The chapter does not recommend predicting black swans; predicting an uncatalogued event class is a contradiction. It recommends design-stage decisions (the antifragility principle) that make systems more resilient to surprise.

The L5 capability (four-part protocol)

For a deployment decision you care about:

Pick one tool from Ch 4. Defense in depth, nines, FMEA, separation of duties, least privilege, fail-safe defaults, antifragility, transparency, or any other Ch 4 instrument.
Name the deployment decision. Specific: “whether to ship a coding-assistant agent with autonomous git-push capability,” not “whether to ship a coding assistant.”
State the constraint. A ship/do-not-ship or build/do-not-build criterion the tool produces. “Do not ship without N additional layers, where each layer catches at least X percent of the failure mode.”
Defend the constraint.
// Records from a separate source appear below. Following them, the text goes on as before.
theorem pvMainAux (n : ℕ) (file c : List String) (hn : file.length ≤ n) :
    pvGoA c none none file = pvWalk (PySem.Set.ofList c) (pvSkip (pvGroupby file)) := by
  induction n generalizing file with
  | zero =>
    have : file = [] := List.eq_nil_of_length_eq_zero (Nat.le_zero.mp hn)
    subst this
    rw [pvGroupby]
    rfl
  | succ n ih =>
    match file with
    | [] => rw [pvGroupby]; rfl
    | l :: ls =>
      have hsplit : ls.takeWhile (fun y => pvIsHdr y == pvIsHdr l) ++
          ls.dropWhile (fun y => pvIsHdr y == pvIsHdr l) = ls :=
        List.takeWhile_append_dropWhile
      set tw := ls.takeWhile (fun y => pvIsHdr y == pvIsHdr l) with htw
      set rest := ls.dropWhile (fun y => pvIsHdr y == pvIsHdr l) with hrest
      have hlen : rest.length ≤ n := by
        have h1 : rest.length ≤ ls.length := List.length_dropWhile_le _ _
        simp only [List.length_cons] at hn
        omega
      have hgrp : pvGroupby (l :: ls) = (pvIsHdr l, l :: tw) :: pvGroupby rest := by
        rw [pvGroupby]
      by_cases hk : pvIsHdr l = true
      · -- header block: pvHdrRun on l :: tw, then the body block (if any) via pvBody/pvFlush
        have hhs : ∀ x ∈ l :: tw, pvIsHdr x = true := by
          intro x hx
          rcases List.mem_cons.mp hx with rfl | hx
          · exact hk
          · rw [pvTakeWhileKey (pvIsHdr l) ls x hx, hk]
        have hA : pvGoA c none none (l :: ls) =
            ((l :: tw).dropLast.filterMap (fun x =>
              if c.contains (pvName x) then some (pvName x, x) else none)) ++
            (let last := (l :: tw).getLast (by simp)
             if c.contains (pvName last) then
               pvGoA c (some (pvName last)) (some last) rest
             else pvGoA c none none rest) := by
          conv_lhs => rw [show l :: ls = (l :: tw) ++ rest by simp [hsplit]]
          exact pvHdrRun c tw l rest hhs
        rw [hgrp, hk, hA]
        have hskip : pvSkip ((true, l :: tw) :: pvGroupby rest) =
            (true, l :: tw) :: pvGroupby rest := rfl
        rw [hskip]
        have hlast : (l :: tw).getLast? = some ((l :: tw).getLast (by simp)) := by
          rw [List.getLast?_eq_some_getLast]
        match hr : rest with
        | [] =>
          rw [pvGroupby]
          simp only [pvWalk, pvEmit, pvContains_ofList, hlast, pvJoin_nil,
            pvStr_append_empty]
          by_cases hc : pvName ((l :: tw).getLast (by simp)) ∈ c <;>
            simp [hc, pvGoA]
        | r :: rs =>
          have hrh : pvIsHdr r = false := by
            have := pvDropWhileHead _ ls r rs hrest.symm
            simp [hk] at this
            simp [this]
          have hsplit2 : rs.takeWhile (fun y => pvIsHdr y == pvIsHdr r) ++
              rs.dropWhile (fun y => pvIsHdr y == pvIsHdr r) = rs :=
            List.takeWhile_append_dropWhile
          set tw2 := rs.takeWhile (fun y => pvIsHdr y == pvIsHdr r) with htw2
          set rest2 := rs.dropWhile (fun y => pvIsHdr y == pvIsHdr r) with hrest2
          have hb : ∀ x ∈ r :: tw2, pvIsHdr x = false := by
            intro x hx
            rcases List.mem_cons.mp hx with rfl | hx
            · exact hrh
            · rw [pvTakeWhileKey (pvIsHdr r) rs x hx, hrh]
          have hgrp2 : pvGroupby (r :: rs) = (pvIsHdr r, r :: tw2) :: pvGroupby rest2 := by
            rw [pvGroupby]
          have hlen2 : rest2.length ≤ n := by
            have h1 : rest2.length ≤ rs.length := List.length_dropWhile_le _ _
            simp only [List.length_cons] at hlen
            omega
          -- rest2 is empty or starts with a header, so pvSkip is the identity on its groups
          have hskip2 : pvSkip (pvGroupby rest2) = pvGroupby rest2 := by
            match h2 : rest2 with
            | [] => rw [pvGroupby]; rfl
            | x :: xs =>
              have hxh : pvIsHdr x = true := by
                have := pvDropWhileHead _ rs x xs hrest2.symm
                simp [hrh] at this
                simp [this]
              rw [pvGroupby, hxh]
              rfl
          have htail : pvGoA c none none rest2 =
              pvWalk (PySem.Set.ofList c) (pvGroupby rest2) := by
            rw [ih rest2 hlen2, hskip2]
          have hflush : rest2 = [] ∨ ∃ hd tl, rest2 = hd :: tl ∧ pvIsHdr hd = true := by
            match h2 : rest2 with
            | [] => exact Or.inl rfl
            | x :: xs =>
              refine Or.inr ⟨x, xs, rfl, ?_⟩
              have := pvDropWhileHead _ rs x xs hrest2.symm
              simp [hrh] at this
              simp [this]
          rw [hgrp2, hrh]
          simp only [pvWalk, pvEmit, pvContains_ofList, hlast]
          rw [← htail]
          have hbr : r :: rs = (r :: tw2) ++ rest2 := by simp [hsplit2]
          by_cases hc : pvName ((l :: tw).getLast (by simp)) ∈ c
          · simp only [List.contains_eq_mem, hc, decide_true, if_true]
            rw [hbr, pvBody c (r :: tw2) rest2 _ _ hb,
              pvFlush c rest2 _ _ hflush]
            simp
          · simp only [List.contains_eq_mem, hc, decide_false, Bool.false_eq_true, if_false]
            rw [hbr, pvSkipBody c (r :: tw2) rest2 hb]
            simp
      · -- leading non-header block: A skips it, B drops the first group
        have hk' : pvIsHdr l = false := by simpa using hk
        have hb : ∀ x ∈ l :: tw, pvIsHdr x = false := by
          intro x hx
          rcases List.mem_cons.mp hx with rfl | hx
          · exact hk'
          · rw [pvTakeWhileKey (pvIsHdr l) ls x hx, hk']
        have hA : pvGoA c none none (l :: ls) = pvGoA c none none rest := by
          conv_lhs => rw [show l :: ls = (l :: tw) ++ rest by simp [hsplit]]
          exact pvSkipBody c (l :: tw) rest hb
        rw [hgrp, hk', hA]
        have hskip : pvSkip ((false, l :: tw) :: pvGroupby rest) = pvGroupby rest := rfl
        rw [hskip]
        have hskip2 : pvSkip (pvGroupby rest) = pvGroupby rest := by
          match h2 : rest with
          | [] => rw [pvGroupby]; rfl
          | x :: xs =>
            have hxh : pvIsHdr x = true := by
              have := pvDropWhileHead _ ls x xs hrest.symm
              simp [hk'] at this
              simp [this]
            rw [pvGroupby, hxh]
            rfl
        rw [ih rest hlen, hskip2]
-- pv_equiv track=rewrite | github.com/sceprum/code2name | src/parsing.py | count_backslashes
-- ===== SOURCE A (Python) =====
-- def count_backslashes(text, end_pos):
--     if end_pos >= len(text):
--         return 0
--     count = 0
--     for p in range(end_pos, -1, -1):
--         if text[p] != '\\':
--             return count
--         count += 1
--     return count
-- ===== SOURCE B (Python) =====
-- def count_backslashes(text, end_pos):
--     if end_pos >= len(text) or end_pos < 0:
--         return 0
--     s = text[:end_pos + 1]
--     return len(s) - len(s.rstrip('\\'))
-- ===== Notes on version B (the rewrite author's own statement) =====
-- stated objective: simpler
-- what changed: Replaces the explicit backward char-by-char counting loop with a slice-then-measure decomposition: take the prefix ending at end_pos and return len(prefix) - len(prefix.rstrip('\')).
import Mathlib
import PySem

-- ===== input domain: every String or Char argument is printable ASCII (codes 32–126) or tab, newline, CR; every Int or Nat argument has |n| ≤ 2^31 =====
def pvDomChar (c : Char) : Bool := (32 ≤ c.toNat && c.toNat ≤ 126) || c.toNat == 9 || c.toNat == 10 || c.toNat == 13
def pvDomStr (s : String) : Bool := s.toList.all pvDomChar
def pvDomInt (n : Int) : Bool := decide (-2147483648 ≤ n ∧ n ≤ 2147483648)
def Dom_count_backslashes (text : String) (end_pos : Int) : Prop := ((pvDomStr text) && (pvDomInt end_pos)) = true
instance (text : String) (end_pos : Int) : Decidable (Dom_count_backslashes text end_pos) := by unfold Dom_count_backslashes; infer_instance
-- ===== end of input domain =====

-- B replaces A's backward char-by-char counting loop with a slice-then-measure
-- decomposition (len(prefix) - len(prefix.rstrip('\\'))); objective: simpler.


-- ===== PORT A =====
-- the for-loop over range(end_pos, -1, -1) with its early return, state = count
def cbLoopA (cs : List Char) (ps : List Int) (count : Int) : Int :=
  match ps with
  | [] => count
  | p :: rest =>
      if PySem.List.pyGetD cs p ' ' ≠ '\\' then count
      else cbLoopA cs rest (count + 1)

def count_backslashes (text : String) (end_pos : Int) : Int :=
  if end_pos ≥ PySem.Str.len text then 0
  else cbLoopA text.toList (PySem.List.pyRange end_pos (-1) (-1)) 0

-- ===== PORT B =====
-- hand port of s.rstrip('\\') for the single strip-char '\\': drop trailing backslashes (exact)
def rstripBackslashes (cs : List Char) : List Char :=
  (cs.reverse.dropWhile (· == '\\')).reverse

def count_backslashes_alt (text : String) (end_pos : Int) : Int :=
  if end_pos ≥ PySem.Str.len text ∨ end_pos < 0 then 0
  else
    let s := PySem.List.slice text.toList none (some (end_pos + 1))
    (s.length : Int) - ((rstripBackslashes s).length : Int)

-- ===== PRECONDITION & SPEC =====
def Spec_count_backslashes (text : String) (end_pos : Int) (out : Int) : Prop := out = count_backslashes_alt text end_pos
instance (text : String) (end_pos : Int) (out : Int) : Decidable (Spec_count_backslashes text end_pos out) := by unfold Spec_count_backslashes; infer_instance

-- ===== CLAIM (what is proved, stated in full; the proofs are below) =====
def Claim_equal_count_backslashes : Prop := ∀ (text : String) (end_pos : Int), Dom_count_backslashes text end_pos → Spec_count_backslashes text end_pos (count_backslashes text end_pos)

-- ===== LEMMAS AND PROOFS =====

-- The backward scan starting at index n counts the trailing backslashes of the
-- prefix of length n+1, i.e. the takeWhile-run on its reverse.
theorem cbLoopA_eq_takeWhile (cs : List Char) (n : Nat) (c : Int) (h : n < cs.length) :
    cbLoopA cs (PySem.List.pyRange (n : Int) (-1) (-1)) c
      = c + (((cs.take (n + 1)).reverse.takeWhile (· == '\\')).length : Int) := by
  induction n generalizing c with
  | zero =>
      rw [PySem.List.pyRange_neg_one_cons (by omega), PySem.List.pyRange_neg_one_eq_nil (by omega)]
      simp only [cbLoopA]
      rw [PySem.List.pyGetD_natCast]
      have hget : cs[0]? = some cs[0] := List.getElem?_eq_getElem h
      have htake : (cs.take 1).reverse = [cs[0]] := by
        rcases cs with _ | ⟨x, xs⟩
        · simp at h
        · simp
      rw [htake]
      by_cases hx : cs[0] = '\\'
      · rw [if_neg (by simp [List.getD, hget, hx])]
        simp [hx]
      · rw [if_pos (by simp [List.getD, hget, hx])]
        simp [hx]
  | succ m ih =>
      rw [PySem.List.pyRange_neg_one_cons (by omega)]
      simp only [cbLoopA]
      rw [PySem.List.pyGetD_natCast]
      have hm : m < cs.length := by omega
      have hget : cs[m + 1]? = some cs[m + 1] := List.getElem?_eq_getElem h
      have htake : (cs.take (m + 1 + 1)).reverse = cs[m + 1] :: (cs.take (m + 1)).reverse := by
        rw [List.take_add_one, List.reverse_append]
        simp [List.getElem?_eq_getElem h]
      have hcast : ((m + 1 : Nat) : Int) - 1 = ((m : Nat) : Int) := by push_cast; ring
      by_cases hx : cs[m + 1] = '\\'
      · rw [if_neg (by simp [List.getD, hget, hx]), hcast, ih (c + 1) hm, htake]
        simp [hx]
        ring
      · rw [if_pos (by simp [List.getD, hget, hx]), htake]
        simp [hx]

-- length of dropWhile's complement: |xs| - |dropWhile p xs| = |takeWhile p xs|
theorem length_sub_dropWhile (p : Char → Bool) (xs : List Char) :
    (xs.length : Int) - ((xs.dropWhile p).length : Int) = ((xs.takeWhile p).length : Int) := by
  have := congrArg List.length (List.takeWhile_append_dropWhile (p := p) (l := xs))
  simp only [List.length_append] at this
  omega

-- ===== VERDICT (by name: the statement is the Claim_ definition above) =====
theorem count_backslashes_spec : Claim_equal_count_backslashes := by
  intro text end_pos _
  unfold Spec_count_backslashes count_backslashes count_backslashes_alt
  by_cases hge : end_pos ≥ PySem.Str.len text
  · rw [if_pos hge, if_pos (Or.inl hge)]
  · rw [if_neg hge]
    by_cases hneg : end_pos < 0
    · rw [if_pos (Or.inr hneg), PySem.List.pyRange_neg_one_eq_nil (by omega)]
      rfl
    · rw [if_neg (by tauto)]
      have h0 : (0 : Int) ≤ end_pos := by omega
      have hlen : end_pos < (text.toList.length : Int) := by
        simpa [PySem.Str.len, PySem.Chars.len] using lt_of_not_ge hge
      set n := end_pos.toNat with hn
      have hcast : (n : Int) = end_pos := Int.toNat_of_nonneg h0
      have hnlt : n < text.toList.length := by omega
      rw [← hcast, cbLoopA_eq_takeWhile text.toList n 0 hnlt]
      have hslice : PySem.List.slice text.toList none (some ((n : Int) + 1))
          = text.toList.take (n + 1) := by
        have : ((n : Int) + 1) = ((n + 1 : Nat) : Int) := by push_cast; ring
        rw [this, PySem.List.slice_to_natCast]
      simp only [hslice, rstripBackslashes, List.length_reverse]
      have hlw := length_sub_dropWhile (· == '\\') ((text.toList.take (n + 1)).reverse)
      rw [List.length_reverse] at hlw
      omega
-- pv_equiv track=rewrite | github.com/sooham/GoogleCodeJam | 2015/problem_B/problem_B.py | solve_test_case
-- ===== SOURCE A (Python) =====
-- def insert(lst, item):
--     """ (list, int) -> Nonetype
--
--     Inserts int item into list lst, such that lst remains reverse sorted.
--
--     Precondition: nearly reverse sorted.
--     """
--     i = 0
--     while i < len(lst) and item < lst[i]:
--         i += 1
--     lst.insert(i, item)
--
-- def solve_test_case(input_list, sort=True, time_elapsed=0):
--     """ (list of int) -> str
--
--     Return the solution to the input input_list. This is done using simple
--     recursion.
--
--     >>> solve_test_case([1, 2, 1, 2])
--     3
--     """
--     if sort:
--         input_list.sort(reverse=True)
--     finish_time = input_list[0] + time_elapsed
--
--     if input_list[0] <= 3:
--         return finish_time
--
--     a = input_list[0] // 2
--     b = input_list[0] - a
--     del input_list[0]
--     insert(input_list, a)
--     insert(input_list, b)
--     return min(finish_time, solve_test_case(input_list, False, time_elapsed + 1))
-- ===== SOURCE B (Python) =====
-- def solve_test_case(input_list, sort=True, time_elapsed=0):
--     # Iterative batch simulation: splits a whole run of equal front piles per
--     # step and rebuilds the list by a linear merge, instead of one recursive
--     # call + two insertion scans per single split.  Return value only: unlike
--     # A, B does not mutate input_list.
--     lst = sorted(input_list, reverse=True) if sort else list(input_list)
--     t = time_elapsed
--     best = lst[0] + t
--     while lst[0] > 3:
--         v = lst[0]
--         c = 1
--         while c < len(lst) and lst[c] == v:
--             c += 1
--         a = v // 2
--         b = v - a
--         kids = [b] * c + [a] * c
--         tail = lst[c:]
--         # merge two descending lists, taking from kids on ties
--         merged = []
--         i = j = 0
--         while i < len(kids) and j < len(tail):
--             if kids[i] >= tail[j]:
--                 merged.append(kids[i]); i += 1
--             else:
--                 merged.append(tail[j]); j += 1
--         merged.extend(kids[i:]); merged.extend(tail[j:])
--         lst = merged
--         t += c
--         best = min(best, lst[0] + t)
--     return best
-- ===== Notes on version B (the rewrite author's own statement) =====
-- stated objective: faster
-- what changed: A simulates one pancake split per recursive call, re-inserting both halves with O(n) insertion scans; B is an iterative loop that splits the whole run of equal front piles in one step and rebuilds the list with a single linear merge, tracking the best finish time in an accumulator.
import Mathlib
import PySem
Reference the tool’s logic. Defense in depth → Swiss-cheese composition. Nines → log-scale marginal-cost reasoning. Fail-safe defaults → cost of incoherent default-state.

Quick disambiguation cheatsheet

When the question is	The right Ch 4 tool is usually
”How safe is safe enough?”	Nines of reliability
”What layers should we stack?”	Defense in depth + Swiss-cheese
”What should the agent do when it does not know?”	Fail-safe defaults
”Who watches the watchers?”	Separation of duties
”What capabilities should the deployed system have access to?”	Least privilege
”How do we learn from incidents?”	Antifragility (with negative feedback and transparency)
“What is the worst plausible outcome?”	Tail events (long-tailed risk planning)
“How do we prepare for what we have not catalogued?”	Black-swan structured response (antifragility)

Cross-track and within-track pointers

L3 (monitoring + robustness): the slices L5 composes via Swiss-cheese. L3 said “imperfect layers compose”; L5 names the composition rule formally and gives the arithmetic.
L4 (alignment): the slice with the biggest holes; L5’s defense-in-depth depends on other slices doing more work because alignment’s tools are partial.
L6 (complex systems, Ch 5): the next chapter; explains why correct components compose into incorrect systems. L5 is the bridge from L4’s substrate-thinking to L6’s system-thinking.
L9 (governance): another slice at a different layer entirely (corporate / national / international / compute). L5’s principles apply at every layer; governance applies them at the policy layer.